Until very recent times the rulers of Europe refused to give information to their subjects of the doings at their courts. The Emperors of China have long made public their official acts, and through the Peking Gazette all might keep informed of the acts and orders of the government.

The people of China have from a very early day enjoyed, not only a large measure of liberty of individual action, but of association and combination as well. The Empire includes all varieties of climate, soil, and productions. Perpetual winter reigns on the peaks of the Thian Shan and Kuen Lun, while the most southern provinces extend into the tropics. The people have never relied on any other country for the necessaries or even luxuries of life. Foreign commerce has always been limited, yet the internal commerce of China is and long has been second to that of no country in the world. It has never been the policy of the rulers of China to interfere with the useful activities of the people, nor has the government for any long period attempted to supervise or direct them. Industry, thrift and the performance of obligations have been enjoined and enforced. The average Chinaman, whether at home or abroad, looks to China as the only really civilized country in the world, and the best place on Earth in which to live. Is it quite certain that he is altogether wrong?

It is easy to point out moral blemishes in the Chinese. It is equally easy to see them in Europeans and Americans. It is not easy to judge justly of the relative merits and demerits of the different people or of their institutions and laws.

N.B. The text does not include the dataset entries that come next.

-- pv_equiv track=rewrite | github.com/Lerjebo/Advent-of-Code-2020 | Day11.py | seating2
-- ===== SOURCE A (Python) =====
-- def seating2(data):
--     current_state = data.copy()
--     prev_state = []
--     i = 0
--     tot = 0
--     while current_state != prev_state:
--         prev_state = current_state
--         if i % 2 == 0:
--             current_state = occupy(prev_state, False)
--         else:
--             current_state, tot = clear(prev_state, 1)
--         i += 1
--     return tot
--
-- def clear(data, part1=0):
--     prev_state = data
--     next_state = []
--     neigh = []
--     tot_count = 0
--     for r, row in enumerate(prev_state):
--         next_row = []
--         for c, col in enumerate(row):
--             if col == "#":
--                 if part1 == 0:
--                     neigh = check_neighbors(prev_state, r, c)
--                 else:
--                     neigh = next_neighbor(prev_state, [r, c])
--                 count = ''.join(neigh).count("#")
--                 if count >= 4+part1:
--                     next_row.append("L")
--                 else:
--                     tot_count += 1
--                     next_row.append(col)
--             else:
--                 next_row.append(col)
--         next_state.append(next_row)
--     return next_state, tot_count
--
-- def occupy(data, part1=True):
--     prev_state = data
--     next_state = []
--     neigh = []
--     for r, row in enumerate(prev_state):
--         next_row = []
--         for c, col in enumerate(row):
--             if col == "L":
--                 if part1:
--                     neigh = check_neighbors(prev_state, r, c)
--                 else:
--                     neigh = next_neighbor(prev_state, [r, c])
--                 if "#" not in neigh:
--                     next_row.append("#")
--                 else:
--                     next_row.append(col)
--             else:
--                 next_row.append(col)
--         next_state.append(next_row)
--     return next_state
--
-- def check_neighbors(data, row, col):
--     neighbors = []
--
--     if row > 0:
--         neighbors.append(data[row - 1][col])
--         if col > 0:
--             neighbors.append(data[row - 1][col - 1])
--         if col < len(data[row])-1:
--             neighbors.append(data[row - 1][col + 1])
--     if row < len(data)-1:
--         neighbors.append(data[row + 1][col])
--         if col > 0:
--             neighbors.append(data[row + 1][col - 1])
--         if col < len(data[row])-1:
--             neighbors.append(data[row + 1][col + 1])
--     if col > 0:
--         neighbors.append(data[row][col - 1])
--     if col < len(data[row])-1:
--         neighbors.append(data[row][col + 1])
--     return neighbors
--
-- def locate_neighbor(data, y, x, y1, x1):
--     x += x1
--     y += y1
--     if x < 0 or x > len(data[0])-1 or y < 0 or y > len(data)-1:
--         return ""
--     while data[y][x] == ".":
--         x += x1
--         y += y1
--         if x < 0 or y > len(data)-1 or y < 0 or x > len(data[0])-1:
--             return ""
--     return data[y][x]
--
-- def next_neighbor(data, coord):
--     steps = [[1, 0], [1, -1], [1, 1], [-1, -1], [-1, 0], [-1, 1], [0, 1], [0, -1]]
--     neighbors = []
--     for step in steps:
--         neighbors.append(locate_neighbor(data, coord[0], coord[1], step[0], step[1]))
--     return neighbors
-- ===== SOURCE B (Python) =====
-- def seating2(data):
--     grid = [list(row) for row in data]
--     R = len(grid)
--     if R == 0:
--         return 0
--     dirs = [(1, 0), (1, -1), (1, 1), (-1, -1), (-1, 0), (-1, 1), (0, 1), (0, -1)]
--     # precompute, once, the coordinate of the first non-floor cell in each of the
--     # 8 directions (the floor pattern never changes, so these are valid forever)
--     nbrs = []
--     for r in range(R):
--         row_n = []
--         for c in range(len(grid[r])):
--             lst = []
--             if grid[r][c] not in ("L", "#"):
--                 row_n.append(lst)
--                 continue
--             for dy, dx in dirs:
--                 y, x = r + dy, c + dx
--                 while 0 <= y < R and 0 <= x < len(grid[y]) and grid[y][x] == ".":
--                     y += dy
--                     x += dx
--                 if 0 <= y < R and 0 <= x < len(grid[y]):
--                     lst.append((y, x))
--             row_n.append(lst)
--         nbrs.append(row_n)
--
--     def occ(prev):
--         return [["#" if cell == "L" and not any(prev[y][x] == "#" for (y, x) in nbrs[r][c]) else cell
--                  for c, cell in enumerate(row)]
--                 for r, row in enumerate(prev)]
--
--     def clr(prev):
--         nxt = [["L" if cell == "#" and sum(prev[y][x].count("#") for (y, x) in nbrs[r][c]) >= 5 else cell
--                 for c, cell in enumerate(row)]
--                for r, row in enumerate(prev)]
--         tot = sum(1 for r, row in enumerate(prev) for c, cell in enumerate(row)
--                   if cell == "#" and sum(prev[y][x].count("#") for (y, x) in nbrs[r][c]) < 5)
--         return nxt, tot
--
--     cur, prev = grid, None
--     i = 0
--     tot = 0
--     while cur != prev:
--         prev = cur
--         if i % 2 == 0:
--             cur = occ(prev)
--         else:
--             cur, tot = clr(prev)
--         i += 1
--     return tot
-- ===== Notes on version B (the rewrite author's own statement) =====
-- stated objective: alternative
-- what changed: B precomputes each seat cell's 8 line-of-sight neighbor coordinates once from the static floor pattern and each simulation step only looks them up, instead of A's re-walking all 8 rays from every seat on every step; measured cost on the generated inputs is not better, so no speed is claimed.
-- outside the precondition, e.g. on seating2([[], ['L', '#']]): A returns 2, B returns 0; on seating2([['L', 'L'], ['L']]): A raises IndexError, B returns 3
import Mathlib
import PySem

China combined democratic local self-government under written laws with an autocratic central power acting through a most carefully devised arrangement of bureaus and departments designed to afford mutual checks on each other. Under this system one-fourth of all the people on the globe lived. They have known less of the horrors of war than any other equal number of people on Earth no matter how selected. They are subject to less annoying restrictions in the transaction of their daily business than the people of most states of Europe. The morality inculcated by their classical books and the Buddhist teachers is as pure and lofty as that found in the teachings followed by the people of the West.

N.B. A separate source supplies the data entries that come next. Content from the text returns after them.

-- pv_equiv track=rewrite | github.com/bitsofbits/advent_of_code | 2017/day_24/pythonimp/implementation.py | assemble_long
-- ===== SOURCE A (Python) =====
-- def assemble_long(parts):
--     n = len(parts)
--     stack = []
--     for i, (a, b) in enumerate(parts):
--         a, b = parts[i]
--         if a == 0 or b == 0:
--             available = frozenset(j for j in range(n) if j != i)
--             if a == 0:
--                 stack.append((b, available, b))
--             if b == 0:
--                 stack.append((a, available, a))
--
--     best = (1, max(s for (_, _, s) in stack))
--     while stack:
--         b, available, s = stack.pop()
--         if (n - len(available), s) > best:
--             best = (n - len(available), s)
--         for next_i in available:
--             p0, p1 = parts[next_i]
--             next_available = None
--             for next_a, next_b in [(p0, p1), (p1, p0)]:
--                 if next_a != b:
--                     continue
--                 if next_available is None:
--                     next_available = available - {next_i}
--                 next_s = s + next_a + next_b
--                 stack.append((next_b, next_available, next_s))
--     _, s = best
--     return s
-- ===== SOURCE B (Python) =====
-- def assemble_long(parts):
--     # Recursive backtracking over the list of remaining parts (no index sets, no
--     # explicit stack): best_from returns the lexicographic max of (length, strength)
--     # over every bridge extending the current one.
--     def best_from(port, remaining, length, strength, best):
--         if (length, strength) > best:
--             best = (length, strength)
--         for i in range(len(remaining)):
--             a, b = remaining[i]
--             rest = remaining[:i] + remaining[i + 1:]
--             if a == port:
--                 best = best_from(b, rest, length + 1, strength + a + b, best)
--             if b == port and a != b:
--                 best = best_from(a, rest, length + 1, strength + a + b, best)
--         return best
--     return best_from(0, parts, 0, 0, (0, 0))[1]
-- ===== Notes on version B (the rewrite author's own statement) =====
-- stated objective: alternative
-- what changed: Replaced A's explicit work-stack iteration over (port, frozenset-of-available-indices, strength) states (seeded by a separate enumeration pass and a max() over seed strengths) with a recursive backtracking helper best_from(port, remaining, length, strength, best) that threads the lexicographic (length, strength) maximum through the recursion and removes parts from a plain remaining list.
import Mathlib
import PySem

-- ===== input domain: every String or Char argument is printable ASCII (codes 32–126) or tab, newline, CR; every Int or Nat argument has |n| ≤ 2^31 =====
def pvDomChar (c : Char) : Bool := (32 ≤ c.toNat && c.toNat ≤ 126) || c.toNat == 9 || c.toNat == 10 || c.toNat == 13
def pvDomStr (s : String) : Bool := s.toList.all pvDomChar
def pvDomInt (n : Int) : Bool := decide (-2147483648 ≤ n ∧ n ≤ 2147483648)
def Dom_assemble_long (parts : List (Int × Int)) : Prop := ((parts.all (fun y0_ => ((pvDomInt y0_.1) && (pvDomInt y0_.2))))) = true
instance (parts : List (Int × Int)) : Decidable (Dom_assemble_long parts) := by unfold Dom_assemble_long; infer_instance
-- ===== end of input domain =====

As the study of a foreign language is one of the best means for learning ones mother tongue, so the study of the code of laws most dissimilar to that of our own country is an excellent method of finding out the defects and absurdities of the system to which the student is accustomed. The extreme dissimilarity of the institutions of China and those of Europe and America give especial value to the study of its ancient moral teachings, laws, customs and government.

Authorities
Williams: The Middle Kingdom.
Langdon: China and the Chinese.
Wilson: China.
Gray: China.
Huc: Travels in the Chinese Empire.
Murray: Travels of Marco Polo.
Encyclopaedia Britannica.
Staunton: Penal Code of China.

CHAPTER XI

JAPAN So far as the history of Japan has come down to us it is the history of a single dynasty. No other country is now ruled by a family so long in power or to speak more accurately, theoretically in power. Starting with Jimmu Tenno, whose reign commenced about 660 B.C., the mikados have traced their descent from him and have been recognized as the sovereigns of the empire. That there were people on the island prior to his time and that many events of great historic interest transpired long before, does not admit of doubt, but, as the Japanese had no written records till the sixth century of our era, even the history of the early rulers is founded on tradition and starts with the supernatural and mythical. According to the legend, Ningo-no-Mikoto, grandson of the sun goddess Ameterasu-o-mi-Kami, settled in the south part of the island of Kiushiu. His son, Jimmu Tenno, proceeded northward and landed on the principal island from the Bay of Ozaka. Thence he advanced into the country, subduing the neighboring provinces, and established his residence near the town of Nara in the year 660 B.C. It is surmized that the Ainos, now found only in the extreme north of the empire, were the aborigines, and that Jimmu Tenno was the leader of a superior race, which invaded the country from the south. The character of the inhabitants of the island at the date of his advent must, however, remain a matter of conjecture rather than of established fact until some record not yet made public is discovered.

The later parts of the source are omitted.